LES ÉCHOS WEEK-END, Philippe Chevilley, vendredi 7 avril 2023


Femmes sur un fil

LE COUP DE FOUDRE. Le lecteur s’attend à un roman historique, social et féministe.
Il n’y aura pas de sang versé est un peu tout cela à la fois, mais par son écriture originale et son style unique, il transcende les genres.
Autrice d’une quarantaine d’ouvrages, couronnée du prix Femina avec Anchise en 1999, Maryline Desbiolles est écrivaine et poétesse. Sa façon de raconter la première grève connue de femmes, en 1869, dans les ateliers de soieries lyonnaises, tient du (bref) chant chorale et de la course sportive. En inventant le destin de quatre femmes venues de France et d’Italie pour travailler comme « ovalistes  » – garnir les bobines de moulins ovales pour préparer le fil de soie au tissage – elle évoque plus qu’un mouvement social : les prémisses d’une révolution sociétale.

Entre Toia, la Piémontaise, Rosalie Plantavin, la Drômoise, Marie Maurier, paysanne des Alpes, et Clémence Blanc, la Lyonnaise, l’écrivaine imagine une course de relais. Un passage de témoin pour marquer la soif d’émancipation, la découverte de la sororité face aux hommes qui les tiennent pour quantité négligeable… et malléable. Leur histoire est brossée en saynètes vives : leur intégration expresse dans les ateliers, leurs courtes nuits dans les dortoirs ou mansardes, leurs promenades au parc de la Tête d’Or.

Puis viennent la grève et les premiers coups de gueule, sous l’œil ahuri des maîtres mouliniers. Les ouvrières revendiquent des journées de dix heures, veulent être payées autant que les hommes. Sont-elles tombées de la lune ? Une lune ovale, probablement… Las, il n’y aura pas de lendemains qui chantent. Même l’Association internationale des travailleurs fondée par Marx en 1864 les laissera en plan. Le communisme s’écrit d’abord au masculin.

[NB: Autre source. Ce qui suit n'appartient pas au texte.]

-- pv_equiv track=rewrite | github.com/joaovarela14/FP | aula05/ex8.py | evenThenOdd
-- ===== SOURCE A (Python) =====
-- def evenThenOdd(x):
--        pares=""
--        impares=""
--        for i in range (len(x)):
--               if i==0 or i %2==0:
--                      pares+=x[i]
--
--               else: impares+=x[i]
--
--        return pares + impares
-- ===== SOURCE B (Python) =====
-- def evenThenOdd(x):
--     return x[::2] + x[1::2]
-- ===== Notes on version B (the rewrite author's own statement) =====
-- stated objective: idiomatic
-- what changed: Replaced the indexed loop with two string accumulators branching on index parity by two stride slices: x[::2] (even indices) concatenated with x[1::2] (odd indices).
import Mathlib
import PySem

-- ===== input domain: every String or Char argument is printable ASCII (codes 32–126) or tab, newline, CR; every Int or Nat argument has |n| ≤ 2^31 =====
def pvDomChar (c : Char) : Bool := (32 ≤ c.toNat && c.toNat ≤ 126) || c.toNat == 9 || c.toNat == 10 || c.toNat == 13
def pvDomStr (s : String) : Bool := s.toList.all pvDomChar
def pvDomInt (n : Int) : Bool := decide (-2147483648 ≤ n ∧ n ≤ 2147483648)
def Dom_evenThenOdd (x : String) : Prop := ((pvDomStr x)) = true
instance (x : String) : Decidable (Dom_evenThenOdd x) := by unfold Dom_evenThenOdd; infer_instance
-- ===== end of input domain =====

-- B replaces A's indexed loop with two string accumulators by two stride slices x[::2] + x[1::2] (idiomatic).


-- ===== PORT A =====
-- literal port: loop over range(len(x)), append x[i] to `pares` when i == 0 or i % 2 == 0,
-- else to `impares`; return pares + impares.  x[i] never raises here (i in range(len(x))),
-- so the `none` branch of pyGet? is unreachable and keeps the state unchanged.
def evenThenOdd (x : String) : String :=
  let r := (PySem.List.pyRange 0 (PySem.Str.len x) 1).foldl
    (fun (ac : List Char × List Char) i =>
      match PySem.Str.pyGet? x i with
      | some c =>
        if i = 0 ∨ PySem.Int.mod i 2 = 0 then (ac.1 ++ [c], ac.2)
        else (ac.1, ac.2 ++ [c])
      | none => ac)
    ([], [])
  String.ofList (r.1 ++ r.2)

-- ===== PORT B =====
-- literal port of `return x[::2] + x[1::2]` on code points; step 2 ≠ 0 so slice? is never none.
def evenThenOdd_alt (x : String) : String :=
  String.ofList ((PySem.List.slice? x.toList none none 2).getD []
    ++ (PySem.List.slice? x.toList (some 1) none 2).getD [])

-- ===== PRECONDITION & SPEC =====
def Spec_evenThenOdd (x : String) (out : String) : Prop := out = evenThenOdd_alt x
instance (x : String) (out : String) : Decidable (Spec_evenThenOdd x out) := by unfold Spec_evenThenOdd; infer_instance

-- ===== CLAIM (what is proved, stated in full; the proofs are below) =====
def Claim_equal_evenThenOdd : Prop := ∀ (x : String), Dom_evenThenOdd x → Spec_evenThenOdd x (evenThenOdd x)

-- ===== LEMMAS AND PROOFS =====

-- proof-only helpers: the characters of l at even / odd indices, in order
def pvEvens {α : Type} : List α → List α
  | [] => []
  | [a] => [a]
  | a :: _ :: t => a :: pvEvens t

def pvOdds {α : Type} : List α → List α
  | [] => []
  | [_] => []
  | _ :: b :: t => b :: pvOdds t

lemma pvEvens_append_singleton {α : Type} (l : List α) (a : α) :
    pvEvens (l ++ [a]) = if l.length % 2 = 0 then pvEvens l ++ [a] else pvEvens l := by
  induction l using pvEvens.induct with
  | case1 => simp [pvEvens]
  | case2 x => simp [pvEvens]
  | case3 x y t ih =>
    by_cases h : t.length % 2 = 0 <;> simp [pvEvens, ih, h, Nat.add_mod] <;> omega

lemma pvOdds_append_singleton {α : Type} (l : List α) (a : α) :
    pvOdds (l ++ [a]) = if l.length % 2 = 0 then pvOdds l else pvOdds l ++ [a] := by
  induction l using pvOdds.induct with
  | case1 => simp [pvOdds]
  | case2 x => simp [pvOdds]
  | case3 x y t ih =>
    by_cases h : t.length % 2 = 0 <;> simp [pvOdds, ih, h, Nat.add_mod] <;> omega

-- A's loop over the first n indices builds exactly (pvEvens (take n), pvOdds (take n))
lemma pvA_loop (x : String) (n : Nat) (hn : n ≤ x.toList.length) :
    (List.range n).foldl
      (fun (ac : List Char × List Char) (k : Nat) =>
        match PySem.Str.pyGet? x (k : Int) with
        | some c =>
          if (k : Int) = 0 ∨ PySem.Int.mod (k : Int) 2 = 0 then (ac.1 ++ [c], ac.2)
          else (ac.1, ac.2 ++ [c])
        | none => ac)
      ([], [])
      = (pvEvens (x.toList.take n), pvOdds (x.toList.take n)) := by
  induction n with
  | zero => simp [pvEvens, pvOdds]
  | succ n ih =>
    have hn' : n ≤ x.toList.length := by omega
    have hlt : n < x.toList.length := by omega
    rw [List.range_succ, List.foldl_append, ih hn']
    simp only [List.foldl_cons, List.foldl_nil]
    rw [PySem.Str.pyGet?_natCast]
    have hget : x.toList[(n:Nat)]? = some (x.toList[n]'hlt) := List.getElem?_eq_getElem hlt
    rw [hget]
    dsimp only
    have htake : x.toList.take (n+1) = x.toList.take n ++ [x.toList[n]'hlt] := by
      rw [List.take_add_one, hget]; rfl
    have hlen : (x.toList.take n).length = n := by rw [List.length_take]; omega
    by_cases h : n % 2 = 0
    · have hcond : ((n:Int) = 0 ∨ PySem.Int.mod (n : Int) 2 = 0) := by
        right
        rw [PySem.Int.mod_eq_emod_of_pos (by norm_num : (0:Int) < 2)]
        omega
      rw [if_pos hcond]
      rw [htake, pvEvens_append_singleton, pvOdds_append_singleton, hlen, if_pos h, if_pos h]
    · have hcond : ¬((n:Int) = 0 ∨ PySem.Int.mod (n : Int) 2 = 0) := by
        rw [PySem.Int.mod_eq_emod_of_pos (by norm_num : (0:Int) < 2), not_or]
        constructor <;> omega
      rw [if_neg hcond]
      rw [htake, pvEvens_append_singleton, pvOdds_append_singleton, hlen, if_neg h, if_neg h]

lemma pvA_char (x : String) :
    evenThenOdd x = String.ofList (pvEvens x.toList ++ pvOdds x.toList) := by
  unfold evenThenOdd
  simp only [PySem.Str.len_eq, PySem.List.pyRange_zero_natCast, List.foldl_map]
  rw [pvA_loop x x.toList.length (le_refl _), List.take_length]

-- a cons-cons index step for getElem?, used twice below
lemma pvCons2 {α : Type} (a b : α) (t : List α) (k : Nat) :
    (a :: b :: t)[2*k+2]? = t[2*k]? := by
  show (a :: b :: t)[(2*k+1)+1]? = t[2*k]?
  rw [List.getElem?_cons_succ]
  show (b :: t)[(2*k)+1]? = t[2*k]?
  rw [List.getElem?_cons_succ]

lemma pvCons2' {α : Type} (a b : α) (t : List α) (k : Nat) :
    (a :: b :: t)[2*k+3]? = t[2*k+1]? := by
  show (a :: b :: t)[(2*k+2)+1]? = t[2*k+1]?
  rw [List.getElem?_cons_succ]
  show (b :: t)[(2*k+1)+1]? = t[2*k+1]?
  rw [List.getElem?_cons_succ]

lemma pvFm_even {α : Type} (l : List α) :
    List.filterMap (fun k : Nat => l[(2 * (k:Int)).toNat]?) (List.range ((l.length+1)/2)) = pvEvens l := by
  induction l using pvEvens.induct with
  | case1 => simp [pvEvens]
  | case2 a => simp [pvEvens, List.range_succ]
  | case3 a b t ih =>
    have hc : ((a :: b :: t).length + 1) / 2 = (t.length + 1) / 2 + 1 := by simp; omega
    rw [hc, List.range_succ_eq_map, List.filterMap_cons, List.filterMap_map]
    have h0 : ((2 : Int) * ((0:Nat):Int)).toNat = 0 := by simp
    simp only [h0]
    have hp : ∀ k ∈ List.range ((t.length+1)/2),
        ((fun k : Nat => (a :: b :: t)[(2 * (k:Int)).toNat]?) ∘ Nat.succ) k
          = (fun k : Nat => t[(2 * (k:Int)).toNat]?) k := by
      intro k _
      have h2 : ((2:Int) * (((k:Int))+1)).toNat = 2*k+2 := by omega
      have h3 : ((2:Int) * ((k : Nat):Int)).toNat = 2*k := by omega
      simp only [Function.comp_apply, Nat.succ_eq_add_one, Nat.cast_add, Nat.cast_one, h2, h3]
      exact pvCons2 a b t k
    rw [List.filterMap_congr hp, ih]
    simp [pvEvens]

lemma pvFm_odd {α : Type} (l : List α) :
    List.filterMap (fun k : Nat => l[(1 + 2 * (k:Int)).toNat]?) (List.range (l.length/2)) = pvOdds l := by
  induction l using pvOdds.induct with
  | case1 => simp [pvOdds]
  | case2 a => simp [pvOdds]
  | case3 a b t ih =>
    have hc : (a :: b :: t).length / 2 = t.length / 2 + 1 := by simp; omega
    rw [hc, List.range_succ_eq_map, List.filterMap_cons, List.filterMap_map]
    have h0 : ((1:Int) + 2 * ((0:Nat):Int)).toNat = 1 := by simp
    simp only [h0]
    have hp : ∀ k ∈ List.range (t.length/2),
        ((fun k : Nat => (a :: b :: t)[(1 + 2 * (k:Int)).toNat]?) ∘ Nat.succ) k
          = (fun k : Nat => t[(1 + 2 * (k:Int)).toNat]?) k := by
      intro k _
      have h2 : ((1:Int) + 2 * (((k:Int))+1)).toNat = 2*k+3 := by omega
      have h3 : ((1:Int) + 2 * ((k : Nat):Int)).toNat = 2*k+1 := by omega
      simp only [Function.comp_apply, Nat.succ_eq_add_one, Nat.cast_add, Nat.cast_one, h2, h3]
      exact pvCons2' a b t k
    rw [List.filterMap_congr hp, ih]
    simp [pvOdds]

lemma pvSlice_evens {α : Type} (l : List α) :
    PySem.List.slice? l none none 2 = some (pvEvens l) := by
  simp [PySem.List.slice?, PySem.List.sliceIndices]
  have hc : (if 0 < l.length then (((l.length:Int) + 2 - 1) / 2).toNat else 0) = (l.length + 1) / 2 := by
    split <;> omega
  rw [hc]
  exact pvFm_even l

lemma pvSlice_odds {α : Type} (l : List α) :
    PySem.List.slice? l (some 1) none 2 = some (pvOdds l) := by
  cases l with
  | nil => simp [PySem.List.slice?, PySem.List.sliceIndices, pvOdds]
  | cons a t =>
    simp [PySem.List.slice?, PySem.List.sliceIndices]
    have hc : (if 0 < t.length then (((t.length:Int) + 2 - 1) / 2).toNat else 0)
        = (a :: t).length / 2 := by
      split <;> simp <;> omega
    rw [hc]
    exact pvFm_odd (a :: t)

lemma pvB_char (x : String) :
    evenThenOdd_alt x = String.ofList (pvEvens x.toList ++ pvOdds x.toList) := by
  simp [evenThenOdd_alt, pvSlice_evens, pvSlice_odds]

-- ===== VERDICT (by name: the statement is the Claim_ definition above) =====
theorem evenThenOdd_spec : Claim_equal_evenThenOdd := by
  intro x _
  unfold Spec_evenThenOdd
  rw [pvA_char, pvB_char]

Qu’à cela ne tienne ! Nos quatre héroïnes ont appris à relever la tête, à espérer ensemble. Errance dans les rues les jours de grève, détente dans les cafés. Colère, rires et tendresse partagés… Maryline Desbiolles file les métaphores (sur le sang, la grève…) et nous embarque dans un ailleurs poétique. Dans les dernières pages, elle offre un épilogue à nos quatre « relayeuses » – pas forcément joyeux. Mais la pièce d’histoire qu’elles ont tissée n’aura pas été vaine. Désormais, le monde devra s’écrire avec elles.